Share your dilemmas and get honest opinions from other Mumsnetters.

11 million immigrants since 2000. When I

789 replies

Uggbootsforever · 04/10/2025 08:40

Sorry, it’s another immigration one.

I always see immigration discussed in terms of race, religion, who may or may not be a good fit for the UK, whether it’s by small boats - to be honest, this is not the biggest worry for me.

The biggest worry is the sheer increase in our population and how many people this country can reasonably accommodate. We are now 8th in Europe for population density - only behind Belgium and the Netherlands, and a handful of places like Vatican City and the Channel Islands. At present we have net migration of around 500,000 a year.

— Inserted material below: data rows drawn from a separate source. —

lemma esc_eq (l : String) (h : '\n' ∉ l.toList) : pvEscA (l ++ "\n") = pvEscB l := by
  rw [← String.toList_inj]
  have hbs : ("\\" : String).toList = ['\\'] := by decide
  have hq : ("\"" : String).toList = ['"'] := by decide
  have hnl : ("\n" : String).toList = ['\n'] := by decide
  have hX2 : '\n' ∉ (l.toList.flatMap (pvSubst '\\' ("\\\\" : String).toList)).flatMap
      (pvSubst '"' ("\\\"" : String).toList) := by
    apply not_mem_flatMap_subst
    · exact not_mem_flatMap_subst _ _ _ _ h (by decide)
    · decide
  simp only [pvEscA, pvEscB, String.toList_append,
    toList_replace_single _ _ _ _ hbs, toList_replace_single _ _ _ _ hq,
    toList_replace_single _ _ _ _ hnl]
  rw [hnl, List.flatMap_append, List.flatMap_append]
  have h1 : (['\n'] : List Char).flatMap (pvSubst '\\' ("\\\\" : String).toList) = ['\n'] := by decide
  have h2 : (['\n'] : List Char).flatMap (pvSubst '"' ("\\\"" : String).toList) = ['\n'] := by decide
  rw [h1, h2, List.flatMap_append, flatMap_subst_id _ _ _ hX2]
  have h3 : (['\n'] : List Char).flatMap (pvSubst '\n' ("\\n" : String).toList) = ['\\', 'n'] := by decide
  rw [h3]
  have h4 : ("\\n\"" : String).toList = ['\\', 'n', '"'] := by decide
  rw [h4, hq]
  simp

-- no piece returned by split("\n") contains '\n'
lemma splitOn_go_no_nl (c : Char) :
    ∀ (fuel : Nat) (l cur : List Char) (acc : List (List Char)),
      l.length < fuel → c ∉ cur → (∀ p ∈ acc, c ∉ p) →
      ∀ p ∈ PySem.Chars.splitOn.go [c] fuel l cur acc, c ∉ p := by
  intro fuel
  induction fuel with
  | zero => intro l cur acc h; omega
  | succ m ih =>
    intro l cur acc hlen hcur hacc p hp
    cases l with
    | nil =>
      rw [PySem.Chars.splitOn.go] at hp
      · simp at hp
        rcases hp with hp | hp
        · exact hacc p hp
        · subst hp; simpa using hcur
      all_goals omega
    | cons d t =>
      by_cases hd : d = c
      · subst hd
        have hpre : List.isPrefixOf [d] (d :: t) = true := by simp [List.isPrefixOf]
        rw [PySem.Chars.splitOn.go, if_pos hpre] at hp
        simp only [List.length_cons, List.length_nil, List.drop_succ_cons, List.drop_zero] at hp
        refine ih t [] (cur.reverse :: acc) (by simp at hlen; omega) (by simp)
          ?_ p hp
        intro q hq
        rcases List.mem_cons.mp hq with hq | hq
        · subst hq; simpa using hcur
        · exact hacc q hq
      · have hpre : List.isPrefixOf [c] (d :: t) = false := by
          simp [List.isPrefixOf]; exact fun hcd => absurd hcd.symm hd
        rw [PySem.Chars.splitOn.go, if_neg (by simp [hpre])] at hp
        refine ih t (d :: cur) acc (by simp at hlen; omega) ?_ hacc p hp
        intro hmem
        rcases List.mem_cons.mp hmem with hmem | hmem
        · exact hd hmem.symm
        · exact hcur hmem

lemma split_no_nl (s : String) :
    ∀ l ∈ (PySem.Str.split? s "\n").getD [], '\n' ∉ l.toList := by
  have hmap := PySem.Str.split?_map s "\n"
  have hnl : ("\n" : String).toList = ['\n'] := by decide
  rw [hnl, PySem.Chars.split?, if_neg (by simp)] at hmap
  cases hsp : PySem.Str.split? s "\n" with
  | none => rw [hsp] at hmap; simp at hmap
  | some parts =>
    rw [hsp] at hmap
    simp only [Option.map_some] at hmap
    intro l hl
    simp only [Option.getD_some] at hl
    have hmem : l.toList ∈ PySem.Chars.splitOn s.toList ['\n'] := by
      rw [← Option.some_inj.mp hmap]
      exact List.mem_map_of_mem hl
    rw [PySem.Chars.splitOn] at hmem
    exact splitOn_go_no_nl '\n' (s.toList.length + 1) s.toList [] [] (by omega)
      (by simp) (by simp) l.toList hmem

-- ---- A-side characterisation ----

def pvF (l : String) : String := l ++ "\n"

def pvChunksAux (cur : List String) : List String → List (List String)
  | [] => [cur]
  | l :: rest =>
    if cur.length + 1 = 800 then (cur ++ [pvF l]) :: pvChunksAux [] rest
    else pvChunksAux (cur ++ [pvF l]) rest

lemma pvModifyLast_append (f : List String → List String) (done : List (List String))
    (cur : List String) : pvModifyLast f (done ++ [cur]) = done ++ [f cur] := by
  induction done with
  | nil => rfl
  | cons a done' ih =>
    cases done' with
    | nil => rfl
    | cons b rest =>
      show pvModifyLast f (a :: ((b :: rest) ++ [cur])) = a :: ((b :: rest) ++ [f cur])
      rw [show ((b :: rest) ++ [cur]) = b :: (rest ++ [cur]) from rfl, pvModifyLast]
      rw [show (b :: (rest ++ [cur])) = (b :: rest) ++ [cur] from rfl, ih]

lemma pvALoop_spec : ∀ (lines : List String) (done : List (List String)) (cur : List String),
    (pvALoop lines (done ++ [cur]) cur.length).1 = done ++ pvChunksAux cur lines := by
  intro lines
  induction lines with
  | nil => intro done cur; simp [pvALoop, pvChunksAux]
  | cons line rest ih =>
    intro done cur
    rw [pvALoop]
    simp only [pvModifyLast_append]
    by_cases h : cur.length + 1 = 800
    · rw [if_pos h]
      have h0 : (0 : Nat) = ([] : List String).length := rfl
      rw [h0, show (done ++ [cur ++ [line ++ "\n"]]) ++ [[]] =
            (done ++ [cur ++ [line ++ "\n"]]) ++ [([] : List String)] from rfl,
          ih (done ++ [cur ++ [line ++ "\n"]]) []]
      rw [pvChunksAux, if_pos h]
      simp [pvF]
    · rw [if_neg h]
      have hlen : cur.length + 1 = (cur ++ [line ++ "\n"]).length := by simp
      rw [hlen, ih done (cur ++ [line ++ "\n"])]
      rw [pvChunksAux, if_neg h]
      rfl

def pvPopE (xs : List (List String)) : List (List String) :=
  if xs.getLast? = some [] then xs.dropLast else xs

def pvChunks (lines : List String) : List (List String) :=
  if h : lines = [] then []
  else (lines.take 800).map pvF :: pvChunks (lines.drop 800)
  termination_by lines.length
  decreasing_by
    rw [List.length_drop]
    have h0 : lines.length ≠ 0 := fun hz => h (List.eq_nil_of_length_eq_zero hz)
    omega

def pvChunksFrom (cur : List String) (lines : List String) : List (List String) :=
  if cur = [] ∧ lines = [] then []
  else (cur ++ (lines.take (800 - cur.length)).map pvF) :: pvChunks (lines.drop (800 - cur.length))

lemma pvChunksFrom_nil (lines : List String) : pvChunksFrom [] lines = pvChunks lines := by
  rw [pvChunksFrom]
  by_cases h : lines = []
  · rw [if_pos (by simp [h]), h, pvChunks.eq_def]
    simp
  · rw [if_neg (by simp [h])]
    conv_rhs => rw [pvChunks.eq_def]
    rw [dif_neg h]
    simp

lemma pvChunksAux_ne_nil (cur : List String) (lines : List String) :
    pvChunksAux cur lines ≠ [] := by
  induction lines generalizing cur with
  | nil => simp [pvChunksAux]
  | cons l rest ih =>
    rw [pvChunksAux]
    by_cases h : cur.length + 1 = 800
    · simp [h]
    · rw [if_neg h]; exact ih _

lemma pvPopE_cons (x : List String) (xs : List (List String)) (h : xs ≠ []) :
    pvPopE (x :: xs) = x :: pvPopE xs := by
  cases xs with
  | nil => exact absurd rfl h
  | cons b t =>
    unfold pvPopE
    rw [List.getLast?_cons_cons, List.dropLast_cons₂]
    split_ifs <;> rfl

lemma popE_chunksAux : ∀ (lines : List String) (cur : List String), cur.length < 800 →
    pvPopE (pvChunksAux cur lines) = pvChunksFrom cur lines := by
  intro lines
  induction lines with
  | nil =>
    intro cur _
    rw [pvChunksAux, pvChunksFrom]
    by_cases h : cur = []
    · simp [h, pvPopE]
    · rw [if_neg (by simp [h])]
      unfold pvPopE
      rw [show ([cur] : List (List String)).getLast? = some cur from rfl]
      rw [if_neg (by simp [h])]
      rw [pvChunks.eq_def]
      simp
  | cons l rest ih =>
    intro cur hcur
    rw [pvChunksAux]
    by_cases h : cur.length + 1 = 800
    · rw [if_pos h, pvPopE_cons _ _ (pvChunksAux_ne_nil _ _), ih [] (by norm_num),
          pvChunksFrom_nil]
      rw [pvChunksFrom, if_neg (by simp)]
      have h799 : cur.length = 799 := by omega
      rw [h799]
      norm_num
    · rw [if_neg h, ih (cur ++ [pvF l]) (by simp; omega)]
      rw [pvChunksFrom, pvChunksFrom]
      rw [if_neg (by simp), if_neg (by simp)]
      have harith : 800 - cur.length = (800 - (cur.length + 1)) + 1 := by omega
      rw [harith]
      rw [List.take_succ_cons, List.drop_succ_cons]
      simp

-- ---- B-side characterisation ----

lemma pvBParts_eq_chunks : ∀ (n : Nat) (lines : List String), lines.length ≤ n →
    (∀ l ∈ lines, '\n' ∉ l.toList) →
    pvBParts lines = (pvChunks lines).map (fun inner =>
      "std::string(" ++ PySem.Str.join "\n" (List.map pvEscA inner) ++ ")") := by
  intro n
  induction n with
  | zero =>
    intro lines h _
    have : lines = [] := by cases lines with | nil => rfl | cons a t => simp at h
    subst this
    rw [pvBParts.eq_def, pvChunks.eq_def]
    simp
  | succ m ih =>
    intro lines hlen hnl
    rw [pvBParts.eq_def]
    conv_rhs => rw [pvChunks.eq_def]
    by_cases h : lines = []
    · simp [h]
    · rw [dif_neg h, dif_neg h]
      have htake : PySem.List.slice lines none (some 800) = lines.take 800 := by
        rw [PySem.List.slice_to lines (by norm_num : (0:Int) ≤ 800)]
        rfl
      have hdrop : PySem.List.slice lines (some 800) none = lines.drop 800 := by
        rw [PySem.List.slice_from lines (by norm_num : (0:Int) ≤ 800)]
        rfl
      rw [htake, hdrop, List.map_cons]
      have hhead : List.map pvEscA (List.map pvF (lines.take 800)) =
          List.map pvEscB (lines.take 800) := by
        rw [List.map_map]
        apply List.map_congr_left
        intro l hl
        simp only [Function.comp, pvF]
        exact esc_eq l (hnl l (List.mem_of_mem_take hl))
      rw [hhead]
      have hlen' : (lines.drop 800).length ≤ m := by
        rw [List.length_drop]
        have : lines.length ≠ 0 := by
          intro h0; exact h (List.eq_nil_of_length_eq_zero h0)
        omega
      rw [ih (lines.drop 800) hlen' (fun l hl => hnl l (List.mem_of_mem_drop hl))]

-- ===== VERDICT (by name: the statement is the Claim_ definition above) =====
theorem postprocess_const_char_spec : Claim_equal_postprocess_const_char := by
  intro instr _
  unfold Spec_postprocess_const_char postprocess_const_char postprocess_const_char_alt
  have key : ∀ (arr : List String), (∀ l ∈ arr, '\n' ∉ l.toList) →
      PySem.Str.join "+\n" ((if (pvALoop arr [[]] 0).1.getLast? = some []
          then (pvALoop arr [[]] 0).1.dropLast else (pvALoop arr [[]] 0).1).map
          (fun inner => "std::string(" ++ PySem.Str.join "\n" (List.map pvEscA inner) ++ ")")) ++ "\n"
        = PySem.Str.join "+\n" (pvBParts arr) ++ "\n" := by
    intro arr hnl
    have h1 : (pvALoop arr [[]] 0).1 = pvChunksAux [] arr := by
      have h := pvALoop_spec arr [] []
      simpa using h
    rw [h1]
    simp only [show ∀ X : List (List String),
        (if X.getLast? = some [] then X.dropLast else X) = pvPopE X from fun _ => rfl]
    rw [popE_chunksAux arr [] (by norm_num), pvChunksFrom_nil,
        pvBParts_eq_chunks arr.length arr le_rfl hnl]
  exact key _ (split_no_nl _)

I’m worried that the key issues of overpopulation are being overlooked to make this conversation all about race. What about our pollution levels, wildlife habitats, flood risk, food security, infrastructure? Will this eventually be a polluted city state country? It seems to be heading that way.

Posters always say we need immigration, but we have already welcome 11 million since 2000. If that still isn’t enough; what is? Or do we just keep going?

OP posts:
Thread gallery
13
Notonthestairs · 04/10/2025 11:35

CatchingtheCat · 04/10/2025 11:28

That is because indigenous population is now a minority group in most of London and have been displaced by immigrants.

This is not true.

Digdongdoo · 04/10/2025 11:35

Uggbootsforever · 04/10/2025 11:03

Crap public services that do the bare minimum.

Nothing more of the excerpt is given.